Avant qu’on se soit rendu compte que la proclamation d’indépendance de République de Catalogne n’en était pas vraiment une, l’existence éphémère de cet Etat avait été instantanément gravée. Parce qu’Internet n’oublie rien, et surtout pas les épiphénomènes à haute teneur d’absurdité.

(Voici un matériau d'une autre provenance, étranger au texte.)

-- pv_equiv track=rewrite | github.com/GreenHatHG/xueqiu | scripts/sync_to_turso_lib/sync.py | _order_tables
-- ===== SOURCE A (Python) =====
-- DEFAULT_TABLE_ORDER = [
--     "raw_records",
--     "merged_records",
--     "crawl_progress",
--     "talks_progress",
--     "crawl_checkpoints",
--     "posts",
--     "assertions",
--     "topic_package_run_progress",
-- ]
--
-- def _order_tables(tables: list[str]) -> list[str]:
--     ordered: list[str] = []
--     remaining = set(tables)
--     for name in DEFAULT_TABLE_ORDER:
--         if name in remaining:
--             ordered.append(name)
--             remaining.remove(name)
--     ordered.extend(sorted(remaining))
--     return ordered
-- ===== SOURCE B (Python) =====
-- DEFAULT_TABLE_ORDER = [
--     "raw_records",
--     "merged_records",
--     "crawl_progress",
--     "talks_progress",
--     "crawl_checkpoints",
--     "posts",
--     "assertions",
--     "topic_package_run_progress",
-- ]
--
-- def _order_tables(tables: list[str]) -> list[str]:
--     priority = {name: i for i, name in enumerate(DEFAULT_TABLE_ORDER)}
--     return sorted(set(tables), key=lambda t: (priority.get(t, len(DEFAULT_TABLE_ORDER)), t))
-- ===== Notes on version B (the rewrite author's own statement) =====
-- stated objective: simpler
-- what changed: Replaces the explicit scan over the constant list with incremental set removal plus a separate sort of the leftovers by a single composite-key sort (priority index, name) over the deduplicated input.
import Mathlib
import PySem

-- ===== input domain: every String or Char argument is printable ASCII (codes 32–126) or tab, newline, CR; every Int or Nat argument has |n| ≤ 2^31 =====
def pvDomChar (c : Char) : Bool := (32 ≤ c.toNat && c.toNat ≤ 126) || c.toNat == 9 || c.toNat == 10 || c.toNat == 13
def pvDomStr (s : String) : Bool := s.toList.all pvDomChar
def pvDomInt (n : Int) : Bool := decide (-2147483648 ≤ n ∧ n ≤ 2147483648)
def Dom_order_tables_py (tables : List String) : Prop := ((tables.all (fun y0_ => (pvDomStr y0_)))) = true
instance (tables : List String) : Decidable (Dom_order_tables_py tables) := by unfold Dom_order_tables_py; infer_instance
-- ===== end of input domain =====

-- B replaces A's scan over the constant list plus separate sort of the leftovers
-- by a single composite-key sort (priority index, name) over the deduplicated input (objective: simpler).

-- shared module-level constant
def DEFAULT_TABLE_ORDER : List String :=
  ["raw_records", "merged_records", "crawl_progress", "talks_progress",
   "crawl_checkpoints", "posts", "assertions", "topic_package_run_progress"]

-- ===== PORT A =====
def order_tables_py (tables : List String) : List String :=
  -- ordered = []; remaining = set(tables); for name in DEFAULT_TABLE_ORDER: …
  let remaining : PySem.Set String := PySem.Set.ofList tables
  let st := DEFAULT_TABLE_ORDER.foldl
    (fun (st : List String × PySem.Set String) name =>
      if PySem.Set.contains st.2 name then (st.1 ++ [name], PySem.Set.discard st.2 name)
      else st)
    (([] : List String), remaining)
  -- ordered.extend(sorted(remaining)); return ordered
  st.1 ++ PySem.List.sorted st.2 (fun x => x)

-- ===== PORT B =====
def order_tables_py_alt (tables : List String) : List String :=
  -- priority = {name: i for i, name in enumerate(DEFAULT_TABLE_ORDER)}
  let priority : PySem.Dict String Int :=
    PySem.Dict.ofList ((PySem.List.enumerate DEFAULT_TABLE_ORDER).map (fun p => (p.2, p.1)))
  -- sorted(set(tables), key=lambda t: (priority.get(t, len(DEFAULT_TABLE_ORDER)), t))
  PySem.List.sorted2 (PySem.Set.ofList tables)
    (fun t => PySem.Dict.getD priority t (DEFAULT_TABLE_ORDER.length : Int))
    (fun t => t)

-- ===== PRECONDITION & SPEC =====
def Spec_order_tables_py (tables : List String) (out : List String) : Prop := out = order_tables_py_alt tables
instance (tables : List String) (out : List String) : Decidable (Spec_order_tables_py tables out) := by unfold Spec_order_tables_py; infer_instance

-- ===== CLAIM (what is proved, stated in full; the proofs are below) =====
def Claim_equal_order_tables_py : Prop := ∀ (tables : List String), Dom_order_tables_py tables → Spec_order_tables_py tables (order_tables_py tables)

-- ===== LEMMAS AND PROOFS =====

-- the priority index of B, as a named function (proof helper)
def pvRank (t : String) : Int :=
  PySem.Dict.getD
    (PySem.Dict.ofList ((PySem.List.enumerate DEFAULT_TABLE_ORDER).map (fun p => (p.2, p.1))))
    t 8

-- B's composite sort key, into the lexicographic product order
def pvKey (t : String) : Lex (Int × String) := toLex (pvRank t, t)

lemma pvDict_eq :
    PySem.Dict.ofList ((PySem.List.enumerate DEFAULT_TABLE_ORDER).map (fun p => (p.2, p.1)))
      = PySem.Dict.mk [("raw_records", (0 : Int)), ("merged_records", 1), ("crawl_progress", 2),
          ("talks_progress", 3), ("crawl_checkpoints", 4), ("posts", 5), ("assertions", 6),
          ("topic_package_run_progress", 7)] := by decide

lemma pvRank_of_not_mem {t : String} (h : t ∉ DEFAULT_TABLE_ORDER) : pvRank t = 8 := by
  simp only [DEFAULT_TABLE_ORDER, List.mem_cons, List.not_mem_nil, or_false, not_or] at h
  obtain ⟨h1, h2, h3, h4, h5, h6, h7, h8⟩ := h
  rw [pvRank, pvDict_eq]
  simp [PySem.Dict.getD, PySem.Dict.get?, List.find?,
    beq_eq_false_iff_ne.mpr (Ne.symm h1), beq_eq_false_iff_ne.mpr (Ne.symm h2),
    beq_eq_false_iff_ne.mpr (Ne.symm h3), beq_eq_false_iff_ne.mpr (Ne.symm h4),
    beq_eq_false_iff_ne.mpr (Ne.symm h5), beq_eq_false_iff_ne.mpr (Ne.symm h6),
    beq_eq_false_iff_ne.mpr (Ne.symm h7), beq_eq_false_iff_ne.mpr (Ne.symm h8)]

lemma pvRank_lt_of_mem {t : String} (h : t ∈ DEFAULT_TABLE_ORDER) : pvRank t < 8 := by
  fin_cases h <;> decide

lemma pvRank_pairwise : DEFAULT_TABLE_ORDER.Pairwise (fun a b => pvRank a < pvRank b) := by
  decide

lemma pvKey_lt_of_rank_lt {a b : String} (h : pvRank a < pvRank b) : pvKey a < pvKey b := by
  simp [pvKey, Prod.Lex.lt_iff, h]

-- B's sorted2 with the tuple key is sorted with the lexicographic key
lemma sorted2_eq_sorted_lex (xs : List String) (k : String → Int) :
    PySem.List.sorted2 xs k (fun t => t) = PySem.List.sorted xs (fun t => toLex (k t, t)) := by
  rw [PySem.List.sorted_eq_foldl_insertBy, PySem.List.sorted2]
  have hcmp : (fun a b : String => decide (k a < k b) || (!decide (k b < k a) && decide (a < b)))
      = (fun a b : String => decide (toLex (k a, a) < toLex (k b, b))) := by
    funext a b
    rcases lt_trichotomy (k a) (k b) with h | h | h
    · simp [Prod.Lex.lt_iff, h]
    · simp [Prod.Lex.lt_iff, h]
    · simp [Prod.Lex.lt_iff, h, lt_asymm h, h.ne']
  simp only [hcmp, Bool.false_eq_true, if_false]

-- invariant of A's loop over the preferred-order list
lemma foldA_spec (d : List String) (hd : d.Nodup) :
    ∀ (acc : List String) (s : List String), s.Nodup →
    d.foldl (fun (st : List String × PySem.Set String) name =>
        if PySem.Set.contains st.2 name then (st.1 ++ [name], PySem.Set.discard st.2 name)
        else st) (acc, s)
      = (acc ++ d.filter (fun n => PySem.Set.contains s n),
         s.filter (fun x => decide (x ∉ d))) := by
  induction d with
  | nil => intro acc s _; simp
  | cons n d ih =>
    intro acc s hs
    obtain ⟨hnd, hd'⟩ := List.nodup_cons.mp hd
    by_cases hn : n ∈ s
    · have hc : PySem.Set.contains s n = true := by
        simp [PySem.Set.contains, hn]
      have hs' : (PySem.Set.discard s n).Nodup := hs.filter _
      rw [List.foldl_cons]
      simp only [hc]
      rw [if_pos trivial]
      rw [ih hd' (acc ++ [n]) (PySem.Set.discard s n) hs']
      simp only [Prod.mk.injEq]
      refine ⟨?_, ?_⟩
      · have hfil : List.filter (fun m => (PySem.Set.discard s n).contains m) d
            = List.filter (fun m => PySem.Set.contains s m) d := by
          apply List.filter_congr
          intro m hm
          have hmn : m ≠ n := fun h => hnd (h ▸ hm)
          simp [PySem.Set.contains, PySem.Set.discard, List.mem_filter, hmn]
        rw [hfil, List.filter_cons, hc, if_pos rfl]
        simp
      · rw [show PySem.Set.discard s n = s.filter (fun y => !(y == n)) from rfl,
            List.filter_filter]
        apply List.filter_congr
        intro x _
        by_cases hxn : x = n <;> simp [hxn, hnd]
    · have hc : PySem.Set.contains s n = false := by
        simp [PySem.Set.contains, hn]
      rw [List.foldl_cons]
      simp only [hc, Bool.false_eq_true]
      rw [if_neg not_false]
      rw [ih hd' acc s hs]
      simp only [Prod.mk.injEq]
      refine ⟨?_, ?_⟩
      · rw [List.filter_cons, hc, if_neg Bool.false_ne_true]
      · apply List.filter_congr
        intro x hx
        have hxn : x ≠ n := fun h => hn (h ▸ hx)
        simp [hxn]

set_option maxHeartbeats 1000000 in
lemma main_eq (tables : List String) :
    order_tables_py tables = order_tables_py_alt tables := by
  have hkey : (fun t => toLex (PySem.Dict.getD
      (PySem.Dict.ofList ((PySem.List.enumerate DEFAULT_TABLE_ORDER).map (fun p => (p.2, p.1))))
      t (DEFAULT_TABLE_ORDER.length : Int), t)) = pvKey := by
    funext t; rfl
  rw [order_tables_py_alt]
  rw [sorted2_eq_sorted_lex]
  rw [hkey]
  set s : List String := PySem.Set.ofList tables with hsdef
  have hs : s.Nodup := PySem.Set.nodup_ofList tables
  rw [order_tables_py]
  rw [foldA_spec DEFAULT_TABLE_ORDER (by decide) [] s hs]
  simp only [List.nil_append]
  -- name the two halves of A's output
  set f1 : List String := DEFAULT_TABLE_ORDER.filter (fun n => PySem.Set.contains s n) with hf1
  set r : List String := s.filter (fun x => decide (x ∉ DEFAULT_TABLE_ORDER)) with hr
  set f2 : List String := PySem.List.sorted r (fun x => x) with hf2
  symm
  apply PySem.List.sorted_eq_of_perm_of_pairwise_lt
  · -- permutation
    have h1 : f1.Perm (s.filter (fun x => decide (x ∈ DEFAULT_TABLE_ORDER))) := by
      rw [List.perm_ext_iff_of_nodup (List.Nodup.filter _ (by decide)) (hs.filter _)]
      intro a
      simp [List.mem_filter, PySem.Set.contains, and_comm]
    have h2 : f2.Perm r := PySem.List.sorted_perm r (fun x => x) false
    refine (h1.append h2).trans ?_
    have h3 := List.filter_append_perm (fun x => decide (x ∈ DEFAULT_TABLE_ORDER)) s
    simpa [hr, decide_not] using h3
  · -- strictly increasing in pvKey
    rw [List.pairwise_append]
    refine ⟨?_, ?_, ?_⟩
    · exact (pvRank_pairwise.sublist List.filter_sublist).imp pvKey_lt_of_rank_lt
    · have hle : f2.Pairwise (fun a b : String => a ≤ b) := by
        simpa using PySem.List.sorted_pairwise r (fun x => x)
      have hnd : f2.Nodup := (PySem.List.sorted_perm r (fun x => x) false).nodup_iff.mpr (hs.filter _)
      have hlt : f2.Pairwise (fun a b : String => a < b) :=
        (hle.and hnd).imp (fun h => lt_of_le_of_ne h.1 h.2)
      have hmem : ∀ x ∈ f2, pvRank x = 8 := by
        intro x hx
        have : x ∈ r := (PySem.List.sorted_perm r (fun x => x) false).mem_iff.mp hx
        have : x ∉ DEFAULT_TABLE_ORDER := by
          rw [hr] at this
          simpa using (List.mem_filter.mp this).2
        exact pvRank_of_not_mem this
      refine List.Pairwise.imp_of_mem ?_ hlt
      intro a b ha hb hab
      simp [pvKey, Prod.Lex.lt_iff, hmem a ha, hmem b hb, hab]
    · intro a ha b hb
      have ha' : a ∈ DEFAULT_TABLE_ORDER := List.mem_of_mem_filter ha
      have hb8 : pvRank b = 8 := by
        have : b ∈ r := (PySem.List.sorted_perm r (fun x => x) false).mem_iff.mp hb
        have : b ∉ DEFAULT_TABLE_ORDER := by
          rw [hr] at this; simpa using (List.mem_filter.mp this).2
        exact pvRank_of_not_mem this
      exact pvKey_lt_of_rank_lt (by rw [hb8]; exact pvRank_lt_of_mem ha')

-- ===== VERDICT (by name: the statement is the Claim_ definition above) =====
set_option maxHeartbeats 1000000 in
theorem order_tables_py_spec : Claim_equal_order_tables_py := by
  intro tables _
  unfold Spec_order_tables_py
  exact main_eq tables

Lorsqu’il prend la parole, le 10 octobre, le président catalan, Carles Puigdemont, a participé à la signature de la proclamation au Parlement local :

  • Il commence par redire que « la Catalogne a gagné le droit d’être un Etat indépendant » et que ce « moment exceptionnel et historique » est « la conséquence politique » du vote du 1er octobre.
  • Dans la phrase qui suit, il dit : « Le gouvernement catalan et moi-même proposons que le Parlement suspende les effets d’une déclaration d’indépendance afin de pouvoir entreprendre dans les prochains jours un dialogue. »

Le site Internet d’El Pais a repassé la séquence avec un chronomètre :

  • La déclaration a duré, en tout, 56 secondes.
  • La fin de la première phrase a été suivie de 34 secondes d’applaudissements.
  • « Puigdemont a continué son discours. La phrase suivante, qu’il a prononcée en 22 secondes, confirmait la suspension de l’indépendance qu’il venait de proclamer. »

Comment raconter ce court instant autrement qu’avec le discours enregistré lui-même ? Comment résumer l’euphorie, l’incompréhension et la déception qui se succèdent presque instantanément ?

Les travailleurs hyperréactifs de l’ombre chez Wikipédia ont rajouté la très temporaire République de Catalogne sur la page des « Etats souverains à la plus courte durée de vie ». Ils lui ont attribué une existence de huit secondes, ce qui en a fait l’Etat le plus éphémère de l’histoire, la République fédérale de Russie de 1918 (six heures) et le précédent Etat catalan de 1934 (neuf heures).

La modification a vite été effacée par les modérateurs. La capture d’écran a survécu et a essaimé sur les réseaux et les fils Whatsapp.

On peut aussi raconter ce moment en images, avec un visage pour représenter l’ensemble des indépendantistes catalans.

Pendant que M. Puigdemont parlait, des milliers de personnes étaient rassemblées sur le Paseo Lluís Companys. Le photographe de Reuters Ivan Alvarado s’est concentré sur une manifestante particulièrement expressive, dont les réactions suivent tellement bien les chicanes du court discours qu’elles en deviennent des allégories.

L’attente

La délivrance

Ivan Alvarado / REUTERS

L’euphorie

Ivan Alvarado / REUTERS

L’incompréhension

Ivan Alvarado / REUTERS

La déception

Ivan Alvarado / REUTERS

Sur les réseaux, la juxtaposition de deux photos de cette manifestante – la création d’un mème en temps quasi-réel – a suffi à ceux qui la découvraient dans leur flux pour comprendre l’essence de ce qu’il s’était passé ce 10 octobre au soir, sans avoir à lire des analyses ou regarder des vidéos.